[ABOUT THIS EXERCISE]
What lines in the listing include "slice"? Return a copy of each.

####################

def getMidPointFilteredArray_alt (imageArray : List (List Int)) (filterArray : List Int) : List (List Int) :=
  let f : Int := filterArray.length
  let M : Int := ((imageArray.headD []).length : Int)  -- imageArray[0]
  let W : Int := M - f + 1
  let rowMins := imageArray.map (fun row =>
    (PySem.List.pyRange 0 W 1).map (fun y => pvListMin (PySem.List.slice row (some y) (some (y + f)))))
  let rowMaxs := imageArray.map (fun row =>
    (PySem.List.pyRange 0 W 1).map (fun y => pvListMax (PySem.List.slice row (some y) (some (y + f)))))
  (PySem.List.pyRange 0 ((imageArray.length : Int) - f + 1) 1).foldl (fun out x =>
    out ++ [
      (PySem.List.pyRange 0 W 1).foldl (fun outRow y =>
        let lo := pvListMin ((PySem.List.pyRange x (x + f) 1).map (fun i =>
          PySem.List.pyGetD (PySem.List.pyGetD rowMins i []) y 0))
        let hi := pvListMax ((PySem.List.pyRange x (x + f) 1).map (fun i =>
          PySem.List.pyGetD (PySem.List.pyGetD rowMaxs i []) y 0))
        let s := lo + hi
        let q : Int := ((s.natAbs / 2 : Nat) : Int)  -- abs(s) // 2; truncating halving = int(s / 2)
        outRow ++ [if 0 ≤ s then q else -q]) []
    ]) []

-- ===== PRECONDITION & SPEC =====
-- Pre_ excludes: empty imageArray or empty filterArray (A raises IndexError); ragged arrays where
-- some window reads a missing entry, on which A raises IndexError; and the degenerate raggedness
-- of a row no longer than M - f when no vertical window exists, where A returns [] but B raises.
def Pre_getMidPointFilteredArray (imageArray : List (List Int)) (filterArray : List Int) : Prop :=
  imageArray ≠ [] ∧ filterArray ≠ [] ∧
    (∀ row ∈ imageArray, ((imageArray.headD []).length : Int) - filterArray.length < row.length) ∧
    (((filterArray.length : Int) ≤ imageArray.length ∧
        (filterArray.length : Int) ≤ (imageArray.headD []).length) →
      ∀ row ∈ imageArray, (imageArray.headD []).length ≤ row.length)
instance (imageArray : List (List Int)) (filterArray : List Int) : Decidable (Pre_getMidPointFilteredArray imageArray filterArray) := by unfold Pre_getMidPointFilteredArray; infer_instance

def pvWitness_getMidPointFilteredArray : List (List Int) × List Int :=
  ([[1, 2, 3], [4, 5, 6], [7, 8, 9]], [0, 0])

def Spec_getMidPointFilteredArray (imageArray : List (List Int)) (filterArray : List Int) (out : List (List Int)) : Prop := out = getMidPointFilteredArray_alt imageArray filterArray
instance (imageArray : List (List Int)) (filterArray : List Int) (out : List (List Int)) : Decidable (Spec_getMidPointFilteredArray imageArray filterArray out) := by unfold Spec_getMidPointFilteredArray; infer_instance

-- ===== CLAIM (what is proved, stated in full; the proofs are below) =====
def Claim_equal_getMidPointFilteredArray : Prop := ∀ (imageArray : List (List Int)) (filterArray : List Int), Dom_getMidPointFilteredArray imageArray filterArray → Pre_getMidPointFilteredArray imageArray filterArray → Spec_getMidPointFilteredArray imageArray filterArray (getMidPointFilteredArray imageArray filterArray)
-- ===== LEMMAS AND PROOFS =====

-- folds of min/max: peeling the first element, bounds, membership
lemma pvFoldlMin_cons (i : Int) (l : List Int) : ∀ h : Int, List.foldl min h (i :: l) = min h (List.foldl min i l) := by
  induction l generalizing i with
  | nil => intro h; simp [List.foldl]
  | cons a t ih =>
      intro h
      show List.foldl min (min h i) (a :: t) = _
      rw [show List.foldl min (min h i) (a :: t) = List.foldl min (min (min h i) a) t from rfl,
          min_assoc, ← List.foldl_cons, ih (min i a) h]
      rfl
lemma pvFoldlMax_cons (i : Int) (l : List Int) : ∀ h : Int, List.foldl max h (i :: l) = max h (List.foldl max i l) := by
  induction l generalizing i with
  | nil => intro h; simp [List.foldl]
  | cons a t ih =>
      intro h
      show List.foldl max (max h i) (a :: t) = _
      rw [show List.foldl max (max h i) (a :: t) = List.foldl max (max (max h i) a) t from rfl,
          max_assoc, ← List.foldl_cons, ih (max i a) h]
      rfl
lemma pvFoldlMin_le_self (l : List Int) : ∀ x : Int, List.foldl min x l ≤ x := by
  induction l with
  | nil => intro x; simp
  | cons a t ih =>
      intro x
      calc List.foldl min (min x a) t ≤ min x a := ih _
        _ ≤ x := min_le_left _ _
lemma pvFoldlMax_ge_self (l : List Int) : ∀ x : Int, x ≤ List.foldl max x l := by
  induction l with
  | nil => intro x; simp
  | cons a t ih =>
      intro x
      calc x ≤ max x a := le_max_left _ _
        _ ≤ List.foldl max (max x a) t := ih _
lemma pvFoldlMin_le (l : List Int) : ∀ (x a : Int), a ∈ l → List.foldl min x l ≤ a := by
  induction l with
  | nil => intro x a ha; simp at ha
  | cons b t ih =>
      intro x a ha
      rcases List.mem_cons.1 ha with rfl | h
      · calc List.foldl min (min x a) t ≤ min x a := pvFoldlMin_le_self t _
          _ ≤ a := min_le_right _ _
      · exact ih (min x b) a h
lemma pvFoldlMax_ge (l : List Int) : ∀ (x a : Int), a ∈ l → a ≤ List.foldl max x l := by
  induction l with
  | nil => intro x a ha; simp at ha
  | cons b t ih =>
      intro x a ha
      rcases List.mem_cons.1 ha with rfl | h
      · calc a ≤ max x a := le_max_right _ _
          _ ≤ List.foldl max (max x a) t := pvFoldlMax_ge_self t _
      · exact ih (max x b) a h
lemma pvFoldlMin_mem (l : List Int) : ∀ x : Int, List.foldl min x l ∈ x :: l := by
  induction l with
  | nil => intro x; simp
  | cons a t ih =>
      intro x
      have h := ih (min x a)
      rcases min_cases x a with ⟨he, _⟩ | ⟨he, _⟩ <;> rw [he] at h <;>
        · show List.foldl min (min x a) t ∈ _
          rw [he]
          rcases List.mem_cons.1 h with h2 | h2 <;> simp [h2]
lemma pvFoldlMax_mem (l : List Int) : ∀ x : Int, List.foldl max x l ∈ x :: l := by
  induction l with
  | nil => intro x; simp
  | cons a t ih =>
      intro x
      have h := ih (max x a)
      rcases max_cases x a with ⟨he, _⟩ | ⟨he, _⟩ <;> rw [he] at h <;>
        · show List.foldl max (max x a) t ∈ _
          rw [he]
          rcases List.mem_cons.1 h with h2 | h2 <;> simp [h2]

-- the same facts for Python's min/max of a nonempty list
lemma pvListMin_cons (a : Int) (l : List Int) (h : l ≠ []) : pvListMin (a :: l) = min a (pvListMin l) := by
  obtain ⟨b, t, rfl⟩ := List.exists_cons_of_ne_nil h
  simpa [pvListMin] using pvFoldlMin_cons b t a
lemma pvListMax_cons (a : Int) (l : List Int) (h : l ≠ []) : pvListMax (a :: l) = max a (pvListMax l) := by
  obtain ⟨b, t, rfl⟩ := List.exists_cons_of_ne_nil h
  simpa [pvListMax] using pvFoldlMax_cons b t a
lemma pvListMin_append (a b : List Int) (ha : a ≠ []) (hb : b ≠ []) :
    pvListMin (a ++ b) = min (pvListMin a) (pvListMin b) := by
  obtain ⟨x, t, rfl⟩ := List.exists_cons_of_ne_nil ha
  obtain ⟨z, u, rfl⟩ := List.exists_cons_of_ne_nil hb
  show List.foldl min x (t ++ z :: u) = _
  rw [List.foldl_append, pvFoldlMin_cons z u (List.foldl min x t)]
  rfl
lemma pvListMax_append (a b : List Int) (ha : a ≠ []) (hb : b ≠ []) :
    pvListMax (a ++ b) = max (pvListMax a) (pvListMax b) := by
  obtain ⟨x, t, rfl⟩ := List.exists_cons_of_ne_nil ha
  obtain ⟨z, u, rfl⟩ := List.exists_cons_of_ne_nil hb
  show List.foldl max x (t ++ z :: u) = _
  rw [List.foldl_append, pvFoldlMax_cons z u (List.foldl max x t)]
  rfl
lemma pvListMin_mem (l : List Int) (h : l ≠ []) : pvListMin l ∈ l := by
  obtain ⟨x, t, rfl⟩ := List.exists_cons_of_ne_nil h
  exact pvFoldlMin_mem t x
lemma pvListMax_mem (l : List Int) (h : l ≠ []) : pvListMax l ∈ l := by
  obtain ⟨x, t, rfl⟩ := List.exists_cons_of_ne_nil h
  exact pvFoldlMax_mem t x
lemma pvListMin_le (l : List Int) (a : Int) (ha : a ∈ l) : pvListMin l ≤ a := by
  obtain ⟨x, t, rfl⟩ := List.exists_cons_of_ne_nil (List.ne_nil_of_mem ha)
  rcases List.mem_cons.1 ha with rfl | h
  · exact pvFoldlMin_le_self t a
  · exact pvFoldlMin_le t x a h
lemma pvListMax_ge (l : List Int) (a : Int) (ha : a ∈ l) : a ≤ pvListMax l := by
  obtain ⟨x, t, rfl⟩ := List.exists_cons_of_ne_nil (List.ne_nil_of_mem ha)
  rcases List.mem_cons.1 ha with rfl | h
  · exact pvFoldlMax_ge_self t a
  · exact pvFoldlMax_ge t x a h

-- in a ≤-pairwise list every element is at most the last one
lemma pvPairwise_le_getLast (l : List Int) (hp : l.Pairwise (· ≤ ·)) :
    ∀ z ∈ l, z ≤ l.getLast?.getD 0 := by
  induction l with
  | nil => intro z hz; simp at hz
  | cons a t ih =>
      intro z hz
      cases t with
      | nil => simp_all
      | cons b u =>
          rw [List.getLast?_cons_cons]
          rcases List.mem_cons.1 hz with rfl | hz2
          · have hg : (b :: u).getLast? = some ((b :: u).getLast (by simp)) :=
              List.getLast?_eq_some_getLast (by simp)
            rw [hg]
            exact (List.pairwise_cons.1 hp).1 _ (List.mem_of_getLast? hg)
          · exact ih (List.pairwise_cons.1 hp).2 z hz2

-- the sorted window: first element is the min, last element is the max
lemma pvSortedHead (l : List Int) (h : l ≠ []) :
    PySem.List.pyGetD (PySem.List.sorted l (fun v => v) false) 0 0 = pvListMin l := by
  have hs : PySem.List.sorted l (fun v => v) false ≠ [] := by
    simpa [PySem.List.sorted_eq_nil_iff] using h
  obtain ⟨m, t, he⟩ := List.exists_cons_of_ne_nil hs
  rw [he]
  have hm : m ∈ l := by
    have : m ∈ PySem.List.sorted l (fun v => v) false := by simp [he]
    simpa [PySem.List.mem_sorted] using this
  have h1 : m ≤ pvListMin l := PySem.List.key_head_sorted_le l (fun v => v) he _ (pvListMin_mem l h)
  have h2 : pvListMin l ≤ m := pvListMin_le l m hm
  have h0 : PySem.List.pyGetD (m :: t) 0 0 = m := by
    rw [PySem.List.pyGetD_eq_getElem _ 0 (by omega) (by simp)]
    simp
  omega
lemma pvSortedLast (l : List Int) (h : l ≠ []) :
    PySem.List.pyGetD (PySem.List.sorted l (fun v => v) false) (-1) 0 = pvListMax l := by
  have hs : PySem.List.sorted l (fun v => v) false ≠ [] := by
    simpa [PySem.List.sorted_eq_nil_iff] using h
  set L := PySem.List.sorted l (fun v => v) false with hL
  have hlen : 1 ≤ L.length := List.length_pos_iff.2 hs
  have hget : PySem.List.pyGetD L (-1) 0 = L.getLast?.getD 0 := by
    simp [PySem.List.pyGetD, PySem.List.pyGet?, PySem.List.pyIdx?, hlen,
          List.getLast?_eq_getElem?]
  obtain ⟨g, hg⟩ : ∃ g, L.getLast? = some g := by
    cases hLL : L.getLast? with
    | none => rw [List.getLast?_eq_none_iff] at hLL; exact absurd hLL hs
    | some g => exact ⟨g, rfl⟩
  have hgmem : g ∈ l := by
    have : g ∈ L := List.mem_of_getLast? hg
    simpa [hL, PySem.List.mem_sorted] using this
  have hp : L.Pairwise (· ≤ ·) := by
    simpa using PySem.List.sorted_pairwise l (fun v => v)
  have h1 : pvListMax l ≤ g := by
    have hmem : pvListMax l ∈ L := by simpa [hL, PySem.List.mem_sorted] using pvListMax_mem l h
    have := pvPairwise_le_getLast L hp _ hmem
    rwa [hg] at this
  have h2 : g ≤ pvListMax l := pvListMax_ge l g hgmem
  rw [hget, hg]
  simpa using le_antisymm h2 h1

-- min/max of a concatenation of nonempty blocks = min/max of the blockwise minima/maxima
lemma pvFlatMap_ne_nil (is : List Int) (g : Int → List Int) (h : is ≠ []) (hg : ∀ i ∈ is, g i ≠ []) :
    is.flatMap g ≠ [] := by
  obtain ⟨i, t, rfl⟩ := List.exists_cons_of_ne_nil h
  intro hnil
  rw [List.flatMap_cons, List.append_eq_nil_iff] at hnil
  exact hg i (by simp) hnil.1
lemma pvListMin_flatMap (is : List Int) (g : Int → List Int) (h : is ≠ []) (hg : ∀ i ∈ is, g i ≠ []) :
    pvListMin (is.flatMap g) = pvListMin (is.map (fun i => pvListMin (g i))) := by
  induction is with
  | nil => exact absurd rfl h
  | cons i t ih =>
      cases t with
      | nil => simp [List.flatMap_cons, pvListMin]
      | cons j u =>
          have ht : (j :: u) ≠ [] := by simp
          have hgt : ∀ k ∈ j :: u, g k ≠ [] := fun k hk => hg k (by simp [hk])
          rw [List.flatMap_cons,
              pvListMin_append _ _ (hg i (by simp)) (pvFlatMap_ne_nil _ g ht hgt),
              List.map_cons, pvListMin_cons _ _ (by simp), ih ht hgt]
lemma pvListMax_flatMap (is : List Int) (g : Int → List Int) (h : is ≠ []) (hg : ∀ i ∈ is, g i ≠ []) :
    pvListMax (is.flatMap g) = pvListMax (is.map (fun i => pvListMax (g i))) := by
  induction is with
  | nil => exact absurd rfl h
  | cons i t ih =>
      cases t with
      | nil => simp [List.flatMap_cons, pvListMax]
      | cons j u =>
          have ht : (j :: u) ≠ [] := by simp
          have hgt : ∀ k ∈ j :: u, g k ≠ [] := fun k hk => hg k (by simp [hk])
          rw [List.flatMap_cons,
              pvListMax_append _ _ (hg i (by simp)) (pvFlatMap_ne_nil _ g ht hgt),
              List.map_cons, pvListMax_cons _ _ (by simp), ih ht hgt]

####################

[PROBLEM SOLUTION]
    (PySem.List.pyRange 0 W 1).map (fun y => pvListMin (PySem.List.slice row (some y) (some (y + f)))))
    (PySem.List.pyRange 0 W 1).map (fun y => pvListMax (PySem.List.slice row (some y) (some (y + f)))))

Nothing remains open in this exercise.